*Exercise prompt*
Of the entries that follow, how many lines hold the string "generalizing"? Write the number and nothing more.

*Records for this task*
-- pv_equiv track=rewrite | github.com/StatStud/nl-parsing | final.py | extract_top_strings
-- ===== SOURCE A (Python) =====
-- def extract_top_strings(list_of_dicts):
--     """
--     Applied after running self.get_embedding_matches().
--     Extracts the top 1 values (instead of top_k) final
--     node candidate for each sentence.
--
--     Parameters:
--     -----------
--     list_of_dicts : List[Dict(Tuple)]
--         Consolidated list of FAISS results. See output for self.get_embedding_matches()
--
--     Returns:
--     --------
--     list[Str]
--         A final list of entities that represents the best
--         entity linking for the entire context
--     """
--     top_k = 1
--     top_strings = {}
--     for dictionary in list_of_dicts:
--         for key, value in dictionary.items():
--             if key in top_strings:
--                 top_strings[key].extend([t[0] for t in value[:top_k]])
--             else:
--                 top_strings[key] = [t[0] for t in value[:top_k]]
--     merged_list = list(set([s for sublist in top_strings.values() for s in sublist]))
--     return merged_list
-- ===== SOURCE B (Python) =====
-- def extract_top_strings(list_of_dicts):
--     result = set()
--     for dictionary in list_of_dicts:
--         for value in dictionary.values():
--             if value:
--                 result.add(value[0][0])
--     return sorted(result)
-- ===== Notes on version B (the rewrite author's own statement) =====
-- stated objective: simpler
-- what changed: B drops A's two phases (build a key-grouped dict of top-1 string lists, then flatten all its values and deduplicate with set()) and instead adds each non-empty value's top string straight to a set in one pass, returning the deduplicated strings sorted (deterministic, where A's list(set(...)) order is hash-arbitrary; the result is compared as a set).
import Mathlib
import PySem

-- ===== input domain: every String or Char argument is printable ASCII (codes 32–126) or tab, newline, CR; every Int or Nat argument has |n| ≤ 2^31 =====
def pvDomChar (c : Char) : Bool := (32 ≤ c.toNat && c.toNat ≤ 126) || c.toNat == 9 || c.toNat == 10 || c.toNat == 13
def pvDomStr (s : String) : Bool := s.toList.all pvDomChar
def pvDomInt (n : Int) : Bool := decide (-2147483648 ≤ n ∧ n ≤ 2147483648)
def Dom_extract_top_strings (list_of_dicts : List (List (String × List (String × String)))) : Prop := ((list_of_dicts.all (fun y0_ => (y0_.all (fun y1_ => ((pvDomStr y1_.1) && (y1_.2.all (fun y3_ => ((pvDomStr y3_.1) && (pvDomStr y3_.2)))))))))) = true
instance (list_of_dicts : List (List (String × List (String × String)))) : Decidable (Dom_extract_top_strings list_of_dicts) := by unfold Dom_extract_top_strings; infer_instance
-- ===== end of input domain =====

-- B replaces A's two phases (key-grouped dict, then flatten + set()) by one accumulation pass straight into
-- the set. Python's list(set(...)) iteration order is hash-arbitrary and the output is compared as a set;
-- both ports therefore render the final set as its sorted element list (B's Python sorts explicitly).

-- ===== PORT A =====
def extract_top_strings (list_of_dicts : List (List (String × List (String × String)))) : List String :=
  let top_k : Int := 1
  let top_strings : PySem.Dict String (List String) :=
    list_of_dicts.foldl (fun top_strings dictionary =>
      dictionary.foldl (fun top_strings kv =>
        if top_strings.contains kv.1 then
          -- top_strings[key].extend([t[0] for t in value[:top_k]])
          top_strings.insert kv.1 (top_strings.getD kv.1 [] ++ (PySem.List.slice kv.2 none (some top_k)).map Prod.fst)
        else
          -- top_strings[key] = [t[0] for t in value[:top_k]]
          top_strings.insert kv.1 ((PySem.List.slice kv.2 none (some top_k)).map Prod.fst))
        top_strings)
      PySem.Dict.empty
  -- merged_list = list(set([s for sublist in top_strings.values() for s in sublist]));
  -- list(<set>) has no modelled order: rendered as the sorted element list (output compared as a set)
  let merged_list := PySem.Set.ofList (top_strings.values.flatMap (fun sublist => sublist))
  PySem.List.sorted merged_list (fun s => s) false

-- ===== PORT B =====
def extract_top_strings_alt (list_of_dicts : List (List (String × List (String × String)))) : List String :=
  let result : PySem.Set String :=
    list_of_dicts.foldl (fun result dictionary =>
      dictionary.foldl (fun result kv =>
        match kv.2 with
        | [] => result                              -- if value: (empty value → skip)
        | t :: _ => PySem.Set.add result t.1)       -- result.add(value[0][0])
        result)
      PySem.Set.empty
  PySem.List.sorted result (fun s => s) false      -- return sorted(result)

-- ===== PRECONDITION & SPEC =====
def Spec_extract_top_strings (list_of_dicts : List (List (String × List (String × String)))) (out : List String) : Prop := out = extract_top_strings_alt list_of_dicts
instance (list_of_dicts : List (List (String × List (String × String)))) (out : List String) : Decidable (Spec_extract_top_strings list_of_dicts out) := by unfold Spec_extract_top_strings; infer_instance

-- ===== CLAIM (what is proved, stated in full; the proofs are below) =====
def Claim_equal_extract_top_strings : Prop := ∀ (list_of_dicts : List (List (String × List (String × String)))), Dom_extract_top_strings list_of_dicts → Spec_extract_top_strings list_of_dicts (extract_top_strings list_of_dicts)

-- ===== LEMMAS AND PROOFS =====

-- the strings both programs collect: heads of non-empty value lists
def pvTop (l : List (List (String × List (String × String)))) (x : String) : Prop :=
  ∃ d ∈ l, ∃ kv ∈ d, ∃ t ts, kv.2 = t :: ts ∧ x = t.1

-- A's dict-building step (definitionally the lambda inside extract_top_strings)
def pvStepA (d : PySem.Dict String (List String)) (kv : String × List (String × String)) : PySem.Dict String (List String) :=
  if d.contains kv.1 then
    d.insert kv.1 (d.getD kv.1 [] ++ (PySem.List.slice kv.2 none (some 1)).map Prod.fst)
  else
    d.insert kv.1 ((PySem.List.slice kv.2 none (some 1)).map Prod.fst)

-- B's set-building step (definitionally the lambda inside extract_top_strings_alt)
def pvStepB (s : PySem.Set String) (kv : String × List (String × String)) : PySem.Set String :=
  match kv.2 with
  | [] => s
  | t :: _ => PySem.Set.add s t.1

theorem pv_mem_newOf (kv : String × List (String × String)) (x : String) :
    x ∈ (PySem.List.slice kv.2 none (some 1)).map Prod.fst ↔ ∃ t ts, kv.2 = t :: ts ∧ x = t.1 := by
  obtain ⟨k, v⟩ := kv
  cases v with
  | nil => simp [PySem.List.slice]
  | cons t ts => simp [PySem.List.slice]

theorem pv_mem_flat_iff (d : PySem.Dict String (List String)) (x : String) :
    x ∈ d.values.flatMap (fun s => s) ↔ ∃ p ∈ d.items, x ∈ p.2 := by
  show x ∈ (d.items.map Prod.snd).flatMap (fun s => s) ↔ _
  simp
  aesop

theorem pvStepA_keys_nodup (d : PySem.Dict String (List String)) (kv : String × List (String × String))
    (h : d.keys.Nodup) : (pvStepA d kv).keys.Nodup := by
  unfold pvStepA; split_ifs <;> exact PySem.Dict.nodup_keys_insert d _ _ h

theorem pvStepA_mem (d : PySem.Dict String (List String)) (kv : String × List (String × String))
    (h : d.keys.Nodup) (x : String) :
    x ∈ (pvStepA d kv).values.flatMap (fun s => s) ↔
      x ∈ d.values.flatMap (fun s => s) ∨ x ∈ (PySem.List.slice kv.2 none (some 1)).map Prod.fst := by
  unfold pvStepA
  by_cases hc : d.contains kv.1
  · rw [if_pos hc]
    rw [pv_mem_flat_iff, pv_mem_flat_iff]
    rw [PySem.Dict.items_insert_of_contains d _ hc]
    obtain ⟨pk, hpk, hk⟩ : ∃ p ∈ d.items, p.1 = kv.1 := by
      have := (PySem.Dict.contains_iff_mem_keys d kv.1).mp hc
      have : kv.1 ∈ d.items.map Prod.fst := this
      simpa [List.mem_map, eq_comm] using this
    have hget : d.get? kv.1 = some pk.2 := by
      have := PySem.Dict.get?_of_mem_items d (k := pk.1) (v := pk.2) (by simpa using hpk) h
      rwa [hk] at this
    have hgetD : d.getD kv.1 [] = pk.2 := by
      rw [PySem.Dict.getD_eq_get?_getD, hget]; rfl
    constructor
    · rintro ⟨p', hp', hx⟩
      rw [List.mem_map] at hp'
      obtain ⟨p, hp, rfl⟩ := hp'
      by_cases hpk1 : (p.1 == kv.1) = true
      · rw [if_pos hpk1] at hx
        simp only [List.mem_append] at hx
        rcases hx with hx | hx
        · rw [hgetD] at hx
          have hp2 : d.get? p.1 = some p.2 := PySem.Dict.get?_of_mem_items d (by simpa using hp) h
          have : p.1 = kv.1 := by simpa using hpk1
          rw [this, hget] at hp2
          exact Or.inl ⟨p, hp, by rw [Option.some_inj] at hp2; exact hp2 ▸ hx⟩
        · exact Or.inr hx
      · rw [if_neg hpk1] at hx
        exact Or.inl ⟨p, hp, hx⟩
    · rintro (⟨p, hp, hx⟩ | hx)
      · by_cases hpk1 : (p.1 == kv.1) = true
        · refine ⟨(kv.1, d.getD kv.1 [] ++ (PySem.List.slice kv.2 none (some 1)).map Prod.fst), ?_, ?_⟩
          · rw [List.mem_map]
            exact ⟨p, hp, by rw [if_pos hpk1]⟩
          · have hp2 : d.get? p.1 = some p.2 := PySem.Dict.get?_of_mem_items d (by simpa using hp) h
            have he : p.1 = kv.1 := by simpa using hpk1
            rw [he, hget] at hp2
            rw [Option.some_inj] at hp2
            simp only [List.mem_append]
            exact Or.inl (by rw [hgetD]; exact hp2.symm ▸ hx)
        · exact ⟨p, List.mem_map.mpr ⟨p, hp, by rw [if_neg hpk1]⟩, hx⟩
      · refine ⟨(kv.1, d.getD kv.1 [] ++ (PySem.List.slice kv.2 none (some 1)).map Prod.fst), ?_, ?_⟩
        · rw [List.mem_map]
          exact ⟨pk, hpk, by rw [if_pos (by simpa using hk)]⟩
        · simp only [List.mem_append]; exact Or.inr hx
  · rw [if_neg (by simpa using hc)]
    rw [pv_mem_flat_iff, pv_mem_flat_iff]
    rw [PySem.Dict.items_insert_of_not_contains d _ (by simpa using hc)]
    constructor
    · rintro ⟨p, hp, hx⟩
      rcases List.mem_append.mp hp with hp | hp
      · exact Or.inl ⟨p, hp, hx⟩
      · simp only [List.mem_singleton] at hp
        subst hp; exact Or.inr hx
    · rintro (⟨p, hp, hx⟩ | hx)
      · exact ⟨p, List.mem_append.mpr (Or.inl hp), hx⟩
      · exact ⟨_, List.mem_append.mpr (Or.inr (List.mem_singleton.mpr rfl)), hx⟩

theorem pv_innerA (dict : List (String × List (String × String))) (d : PySem.Dict String (List String))
    (h : d.keys.Nodup) :
    (dict.foldl pvStepA d).keys.Nodup ∧
    ∀ x, x ∈ (dict.foldl pvStepA d).values.flatMap (fun s => s) ↔
      x ∈ d.values.flatMap (fun s => s) ∨ ∃ kv ∈ dict, ∃ t ts, kv.2 = t :: ts ∧ x = t.1 := by
  induction dict generalizing d with
  | nil => simpa using h
  | cons kv rest ih =>
    obtain ⟨hn, hm⟩ := ih (pvStepA d kv) (pvStepA_keys_nodup d kv h)
    refine ⟨hn, fun x => ?_⟩
    rw [List.foldl_cons, hm x, pvStepA_mem d kv h x, pv_mem_newOf]
    constructor
    · rintro ((hx | hx) | hx)
      · exact Or.inl hx
      · exact Or.inr ⟨kv, List.mem_cons_self, hx⟩
      · obtain ⟨kv', hkv', hx⟩ := hx
        exact Or.inr ⟨kv', List.mem_cons_of_mem _ hkv', hx⟩
    · rintro (hx | ⟨kv', hkv', hx⟩)
      · exact Or.inl (Or.inl hx)
      · rcases List.mem_cons.mp hkv' with rfl | hkv'
        · exact Or.inl (Or.inr hx)
        · exact Or.inr ⟨kv', hkv', hx⟩

theorem pv_outerA (l : List (List (String × List (String × String)))) (d : PySem.Dict String (List String))
    (h : d.keys.Nodup) :
    (l.foldl (fun d dict => dict.foldl pvStepA d) d).keys.Nodup ∧
    ∀ x, x ∈ (l.foldl (fun d dict => dict.foldl pvStepA d) d).values.flatMap (fun s => s) ↔
      x ∈ d.values.flatMap (fun s => s) ∨ pvTop l x := by
  induction l generalizing d with
  | nil => simp [pvTop]; exact h
  | cons dict rest ih =>
    obtain ⟨hn1, hm1⟩ := pv_innerA dict d h
    obtain ⟨hn, hm⟩ := ih (dict.foldl pvStepA d) hn1
    refine ⟨hn, fun x => ?_⟩
    rw [List.foldl_cons, hm x, hm1 x]
    unfold pvTop
    constructor
    · rintro ((hx | hx) | hx)
      · exact Or.inl hx
      · exact Or.inr ⟨dict, List.mem_cons_self, hx⟩
      · obtain ⟨d', hd', hx⟩ := hx
        exact Or.inr ⟨d', List.mem_cons_of_mem _ hd', hx⟩
    · rintro (hx | ⟨d', hd', hx⟩)
      · exact Or.inl (Or.inl hx)
      · rcases List.mem_cons.mp hd' with rfl | hd'
        · exact Or.inl (Or.inr hx)
        · exact Or.inr ⟨d', hd', hx⟩

theorem pvStepB_nodup (s : PySem.Set String) (kv : String × List (String × String))
    (h : List.Nodup s) : List.Nodup (pvStepB s kv) := by
  unfold pvStepB
  cases kv.2 with
  | nil => exact h
  | cons t ts => exact PySem.Set.nodup_add s t.1 h

theorem pvStepB_mem (s : PySem.Set String) (kv : String × List (String × String)) (x : String) :
    x ∈ pvStepB s kv ↔ x ∈ s ∨ ∃ t ts, kv.2 = t :: ts ∧ x = t.1 := by
  unfold pvStepB
  obtain ⟨k, v⟩ := kv
  cases v with
  | nil => simp
  | cons t ts => rw [PySem.Set.mem_add]; simp

theorem pv_innerB (dict : List (String × List (String × String))) (s : PySem.Set String)
    (h : List.Nodup s) :
    List.Nodup (dict.foldl pvStepB s) ∧
    ∀ x, x ∈ dict.foldl pvStepB s ↔ x ∈ s ∨ ∃ kv ∈ dict, ∃ t ts, kv.2 = t :: ts ∧ x = t.1 := by
  induction dict generalizing s with
  | nil => simpa using h
  | cons kv rest ih =>
    obtain ⟨hn, hm⟩ := ih (pvStepB s kv) (pvStepB_nodup s kv h)
    refine ⟨hn, fun x => ?_⟩
    rw [List.foldl_cons, hm x, pvStepB_mem s kv x]
    constructor
    · rintro ((hx | hx) | hx)
      · exact Or.inl hx
      · exact Or.inr ⟨kv, List.mem_cons_self, hx⟩
      · obtain ⟨kv', hkv', hx⟩ := hx
        exact Or.inr ⟨kv', List.mem_cons_of_mem _ hkv', hx⟩
    · rintro (hx | ⟨kv', hkv', hx⟩)
      · exact Or.inl (Or.inl hx)
      · rcases List.mem_cons.mp hkv' with rfl | hkv'
        · exact Or.inl (Or.inr hx)
        · exact Or.inr ⟨kv', hkv', hx⟩

theorem pv_outerB (l : List (List (String × List (String × String)))) (s : PySem.Set String)
    (h : List.Nodup s) :
    List.Nodup (l.foldl (fun s dict => dict.foldl pvStepB s) s) ∧
    ∀ x, x ∈ l.foldl (fun s dict => dict.foldl pvStepB s) s ↔ x ∈ s ∨ pvTop l x := by
  induction l generalizing s with
  | nil => simp [pvTop]; exact h
  | cons dict rest ih =>
    obtain ⟨hn1, hm1⟩ := pv_innerB dict s h
    obtain ⟨hn, hm⟩ := ih (dict.foldl pvStepB s) hn1
    refine ⟨hn, fun x => ?_⟩
    rw [List.foldl_cons, hm x, hm1 x]
    unfold pvTop
    constructor
    · rintro ((hx | hx) | hx)
      · exact Or.inl hx
      · exact Or.inr ⟨dict, List.mem_cons_self, hx⟩
      · obtain ⟨d', hd', hx⟩ := hx
        exact Or.inr ⟨d', List.mem_cons_of_mem _ hd', hx⟩
    · rintro (hx | ⟨d', hd', hx⟩)
      · exact Or.inl (Or.inl hx)
      · rcases List.mem_cons.mp hd' with rfl | hd'
        · exact Or.inl (Or.inr hx)
        · exact Or.inr ⟨d', hd', hx⟩

-- ===== VERDICT (by name: the statement is the Claim_ definition above) =====
theorem extract_top_strings_spec : Claim_equal_extract_top_strings := by
  intro l _
  show extract_top_strings l = extract_top_strings_alt l
  show PySem.List.sorted (PySem.Set.ofList ((l.foldl (fun d dict => dict.foldl pvStepA d) PySem.Dict.empty).values.flatMap (fun s => s))) (fun s => s) false
     = PySem.List.sorted (l.foldl (fun s dict => dict.foldl pvStepB s) PySem.Set.empty) (fun s => s) false
  rw [PySem.List.sorted_id_eq_sorted_id_iff_perm]
  obtain ⟨hnB, hmB⟩ := pv_outerB l PySem.Set.empty (by simp [PySem.Set.empty])
  rw [List.perm_ext_iff_of_nodup (PySem.Set.nodup_ofList _) hnB]
  intro a
  rw [PySem.Set.mem_ofList, (pv_outerA l PySem.Dict.empty PySem.Dict.nodup_keys_empty).2 a, hmB a]
  simp [PySem.Dict.empty, PySem.Set.empty, PySem.Dict.values]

*Result below*
4